#### WHAT THE EXERCISE ASKS:
Whenever the word "hmono" appears in a line of the data below, copy that line.

[Stored data]
________________________________________
-- pv_equiv track=rewrite | github.com/microsoft/nlp-recipes | utils_nlp/models/mtdnn/common/squad_utils.py | doc_split
-- ===== SOURCE A (Python) =====
-- import collections
--
-- def doc_split(doc_subwords, doc_stride=180, max_tokens_for_doc=384):
--     _DocSpan = collections.namedtuple("DocSpan", ["start", "length"])
--     doc_spans = []
--     start_offset = 0
--     while start_offset < len(doc_subwords):
--         length = len(doc_subwords) - start_offset
--         if length > max_tokens_for_doc:
--             length = max_tokens_for_doc
--         doc_spans.append(_DocSpan(start=start_offset, length=length))
--         if start_offset + length == len(doc_subwords):
--             break
--         start_offset += min(length, doc_stride)
--     return doc_spans
-- ===== SOURCE B (Python) =====
-- import collections
--
-- def doc_split(doc_subwords, doc_stride=180, max_tokens_for_doc=384):
--     _DocSpan = collections.namedtuple("DocSpan", ["start", "length"])
--     n = len(doc_subwords)
--     if n == 0:
--         return []
--     if n <= max_tokens_for_doc:
--         return [_DocSpan(start=0, length=n)]
--     s = min(max_tokens_for_doc, doc_stride)
--     num_spans = (n - max_tokens_for_doc + s - 1) // s + 1
--     return [_DocSpan(start=i * s, length=min(n - i * s, max_tokens_for_doc))
--             for i in range(num_spans)]
-- ===== Notes on version B (the rewrite author's own statement) =====
-- stated objective: simpler
-- what changed: Replaced the stateful while-loop with running start_offset/branch/break by a closed-form span count (integer ceiling division) and a comprehension whose spans (i*s, min(n-i*s, max)) are computed independently; Pre_ excludes only the inputs on which A's while loop never terminates (more tokens than one span holds together with a non-positive step).
import Mathlib
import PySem

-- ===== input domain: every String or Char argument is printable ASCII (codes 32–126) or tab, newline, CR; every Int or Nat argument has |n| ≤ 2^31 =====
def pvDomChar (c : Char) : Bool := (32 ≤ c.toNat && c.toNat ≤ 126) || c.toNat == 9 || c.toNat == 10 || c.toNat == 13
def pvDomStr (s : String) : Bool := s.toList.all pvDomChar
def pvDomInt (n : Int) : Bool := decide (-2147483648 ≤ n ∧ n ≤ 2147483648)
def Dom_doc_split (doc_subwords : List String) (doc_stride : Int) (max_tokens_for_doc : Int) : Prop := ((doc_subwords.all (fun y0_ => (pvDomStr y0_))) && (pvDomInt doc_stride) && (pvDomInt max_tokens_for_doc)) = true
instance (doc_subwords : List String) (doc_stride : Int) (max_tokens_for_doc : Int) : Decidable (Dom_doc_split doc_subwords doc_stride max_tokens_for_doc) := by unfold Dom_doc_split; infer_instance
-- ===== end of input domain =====

-- ===== PORT A =====
-- Header: B computes the sliding-window spans by a closed-form span count + comprehension
-- instead of A's stateful loop (objective: simpler); equal on all inputs where A terminates.
def docSplitLoopA (n maxT stride : Int) : Nat → Int → List (Int × Int) → List (Int × Int)
  | 0, _, acc => acc
  | fuel+1, start, acc =>
    if start < n then
      let length0 := n - start
      let length := if length0 > maxT then maxT else length0
      let acc' := acc ++ [(start, length)]
      if start + length = n then acc'
      else docSplitLoopA n maxT stride fuel (start + min length stride) acc'
    else acc

def doc_split (doc_subwords : List String) (doc_stride : Int) (max_tokens_for_doc : Int) : List (Int × Int) :=
  docSplitLoopA (doc_subwords.length : Int) max_tokens_for_doc doc_stride (doc_subwords.length + 1) 0 []

-- ===== PORT B =====
def doc_split_alt (doc_subwords : List String) (doc_stride : Int) (max_tokens_for_doc : Int) : List (Int × Int) :=
  let n : Int := doc_subwords.length
  if n = 0 then []
  else if n ≤ max_tokens_for_doc then [(0, n)]
  else
    let s := min max_tokens_for_doc doc_stride
    let num_spans := PySem.Int.floordiv (n - max_tokens_for_doc + s - 1) s + 1
    (PySem.List.pyRange 0 num_spans 1).map
      (fun i => (i * s, min (n - i * s) max_tokens_for_doc))

-- ===== PRECONDITION & SPEC =====
-- Pre_ excludes exactly the inputs on which A's while loop never terminates: more tokens than
-- fit in one span combined with a non-positive step min(length, doc_stride); A returns no value there.
def Pre_doc_split (doc_subwords : List String) (doc_stride : Int) (max_tokens_for_doc : Int) : Prop :=
  doc_subwords = [] ∨ (doc_subwords.length : Int) ≤ max_tokens_for_doc ∨
    (0 < doc_stride ∧ 0 < max_tokens_for_doc)
instance (doc_subwords : List String) (doc_stride : Int) (max_tokens_for_doc : Int) : Decidable (Pre_doc_split doc_subwords doc_stride max_tokens_for_doc) := by unfold Pre_doc_split; infer_instance
def pvWitness_doc_split : List String × Int × Int := (["a", "b", "c"], 2, 2)
def Spec_doc_split (doc_subwords : List String) (doc_stride : Int) (max_tokens_for_doc : Int) (out : List (Int × Int)) : Prop := out = doc_split_alt doc_subwords doc_stride max_tokens_for_doc
instance (doc_subwords : List String) (doc_stride : Int) (max_tokens_for_doc : Int) (out : List (Int × Int)) : Decidable (Spec_doc_split doc_subwords doc_stride max_tokens_for_doc out) := by unfold Spec_doc_split; infer_instance

-- ===== CLAIM (what is proved, stated in full; the proofs are below) =====
def Claim_equal_doc_split : Prop := ∀ (doc_subwords : List String) (doc_stride : Int) (max_tokens_for_doc : Int), Dom_doc_split doc_subwords doc_stride max_tokens_for_doc → Pre_doc_split doc_subwords doc_stride max_tokens_for_doc → Spec_doc_split doc_subwords doc_stride max_tokens_for_doc (doc_split doc_subwords doc_stride max_tokens_for_doc)

-- ===== LEMMAS AND PROOFS =====

theorem loop_eq (n maxT stride s : Int) (hs : s = min maxT stride)
    (hs0 : 0 < s) :
    ∀ (fuel : Nat) (i k : Int) (acc : List (Int × Int)),
      0 ≤ i → i ≤ k →
      n - k * s ≤ maxT → 0 < n - k * s →
      (∀ j, i ≤ j → j < k → maxT < n - j * s) →
      (k - i).toNat < fuel →
      docSplitLoopA n maxT stride fuel (i * s) acc =
        acc ++ (PySem.List.pyRange i (k + 1) 1).map
          (fun j => (j * s, min (n - j * s) maxT)) := by
  intro fuel
  induction fuel with
  | zero => intro i k acc _ _ _ _ _ hf; omega
  | succ fuel ih =>
    intro i k acc hi hik hk1 hk2 hmono hf
    have hiks : i * s ≤ k * s := by
      have := mul_nonneg (show (0:Int) ≤ k - i by omega) (le_of_lt hs0)
      nlinarith
    have hstart : i * s < n := by omega
    rcases lt_or_eq_of_le hik with hlt | heq
    · -- i < k : full span of length maxT, then recurse
      have hbig : maxT < n - i * s := hmono i le_rfl hlt
      have hstep : min maxT stride = s := hs.symm
      have hrec := ih (i + 1) k (acc ++ [(i * s, maxT)]) (by omega) (by omega) hk1 hk2
        (fun j hj hjk => hmono j (by omega) hjk) (by omega)
      have hcons : PySem.List.pyRange i (k + 1) 1 =
          i :: PySem.List.pyRange (i + 1) (k + 1) 1 :=
        PySem.List.pyRange_one_cons (by omega)
      simp only [docSplitLoopA, if_pos hstart]
      have hlen : (if n - i * s > maxT then maxT else n - i * s) = maxT := if_pos hbig
      simp only [hlen]
      rw [if_neg (by omega), hstep]
      have harg : i * s + s = (i + 1) * s := by ring
      rw [harg, hrec, hcons]
      simp only [List.map_cons, List.append_assoc, List.cons_append, List.nil_append]
      have : min (n - i * s) maxT = maxT := min_eq_right (le_of_lt hbig)
      rw [this]
    · -- i = k : last span, break
      subst heq
      simp only [docSplitLoopA, if_pos hstart]
      have hlen : (if n - i * s > maxT then maxT else n - i * s) = n - i * s :=
        if_neg (by omega)
      simp only [hlen]
      rw [if_pos (by ring)]
      have hcons : PySem.List.pyRange i (i + 1) 1 =
          i :: PySem.List.pyRange (i + 1) (i + 1) 1 :=
        PySem.List.pyRange_one_cons (by omega)
      have hnil : PySem.List.pyRange (i + 1) (i + 1) 1 = [] := by
        have := PySem.List.length_pyRange_one (i + 1) (i + 1)
        cases h : PySem.List.pyRange (i + 1) (i + 1) 1 with
        | nil => rfl
        | cons a l => rw [h] at this; simp at this
      rw [hcons, hnil]
      have : min (n - i * s) maxT = n - i * s := min_eq_left (by omega)
      simp [this]

-- ===== VERDICT (by name: the statement is the Claim_ definition above) =====
theorem doc_split_spec : Claim_equal_doc_split := by
  intro ds stride maxT _ hpre
  unfold Spec_doc_split doc_split doc_split_alt
  set n : Int := (ds.length : Int) with hn
  have hn0 : 0 ≤ n := by positivity
  by_cases hz : n = 0
  · -- empty document
    have hl : ds.length = 0 := by omega
    rcases List.length_eq_zero_iff.mp hl with rfl
    simp [docSplitLoopA, hn]
  · by_cases hle : n ≤ maxT
    · -- single span
      rw [if_neg hz, if_pos hle]
      simp only [docSplitLoopA, sub_zero, gt_iff_lt]
      rw [if_pos (show (0:Int) < n by omega), if_neg (show ¬ maxT < n by omega),
        if_pos (show (0:Int) + n = n by ring)]
      rfl
    · -- multi-span case: 0 < stride, 0 < maxT
      have hcond : 0 < stride ∧ 0 < maxT := by
        rcases hpre with h | h | h
        · exact absurd (by simp [hn, h] : n = 0) hz
        · exact absurd h hle
        · exact h
      obtain ⟨hstr, hmx⟩ := hcond
      set s : Int := min maxT stride with hsdef
      have hs0 : 0 < s := lt_min hmx hstr
      have hsm : s ≤ maxT := min_le_left _ _
      rw [if_neg hz, if_neg hle]
      set k : Int := PySem.Int.floordiv (n - maxT + s - 1) s with hkdef
      have hfd : k = (n - maxT + s - 1) / s := by
        rw [hkdef, PySem.Int.floordiv_eq_ediv_of_pos hs0]
      have hdm := Int.mul_ediv_add_emod (n - maxT + s - 1) s
      have hr1 := Int.emod_nonneg (n - maxT + s - 1) (ne_of_gt hs0)
      have hr2 := Int.emod_lt_of_pos (n - maxT + s - 1) hs0
      set r : Int := (n - maxT + s - 1) % s with hrdef
      have hks : s * k + r = n - maxT + s - 1 := by rw [hfd]; exact hdm
      have hub : n - k * s ≤ maxT := by nlinarith
      have hlb : maxT - s < n - k * s := by nlinarith
      have hpos : 0 < n - k * s := by omega
      have hk0 : 0 < k := by
        by_cases h : k ≤ 0
        · have : k * s ≤ 0 := mul_nonpos_of_nonpos_of_nonneg h (le_of_lt hs0)
          omega
        · omega
      have hmono : ∀ j, (0:Int) ≤ j → j < k → maxT < n - j * s := by
        intro j _ hjk
        have := mul_nonneg (show (0:Int) ≤ k - 1 - j by omega) (le_of_lt hs0)
        nlinarith
      have hkn : k ≤ n := by nlinarith
      have hfuel : (k - 0).toNat < ds.length + 1 := by omega
      have := loop_eq n maxT stride s hsdef hs0 (ds.length + 1) 0 k []
        le_rfl (le_of_lt hk0) hub hpos hmono hfuel
      simpa using this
________________________________________
#### RESPONSE BOX:
    intro i k acc hi hik hk1 hk2 hmono hf
      have hbig : maxT < n - i * s := hmono i le_rfl hlt
        (fun j hj hjk => hmono j (by omega) hjk) (by omega)
      have hmono : ∀ j, (0:Int) ≤ j → j < k → maxT < n - j * s := by
        le_rfl (le_of_lt hk0) hub hpos hmono hfuel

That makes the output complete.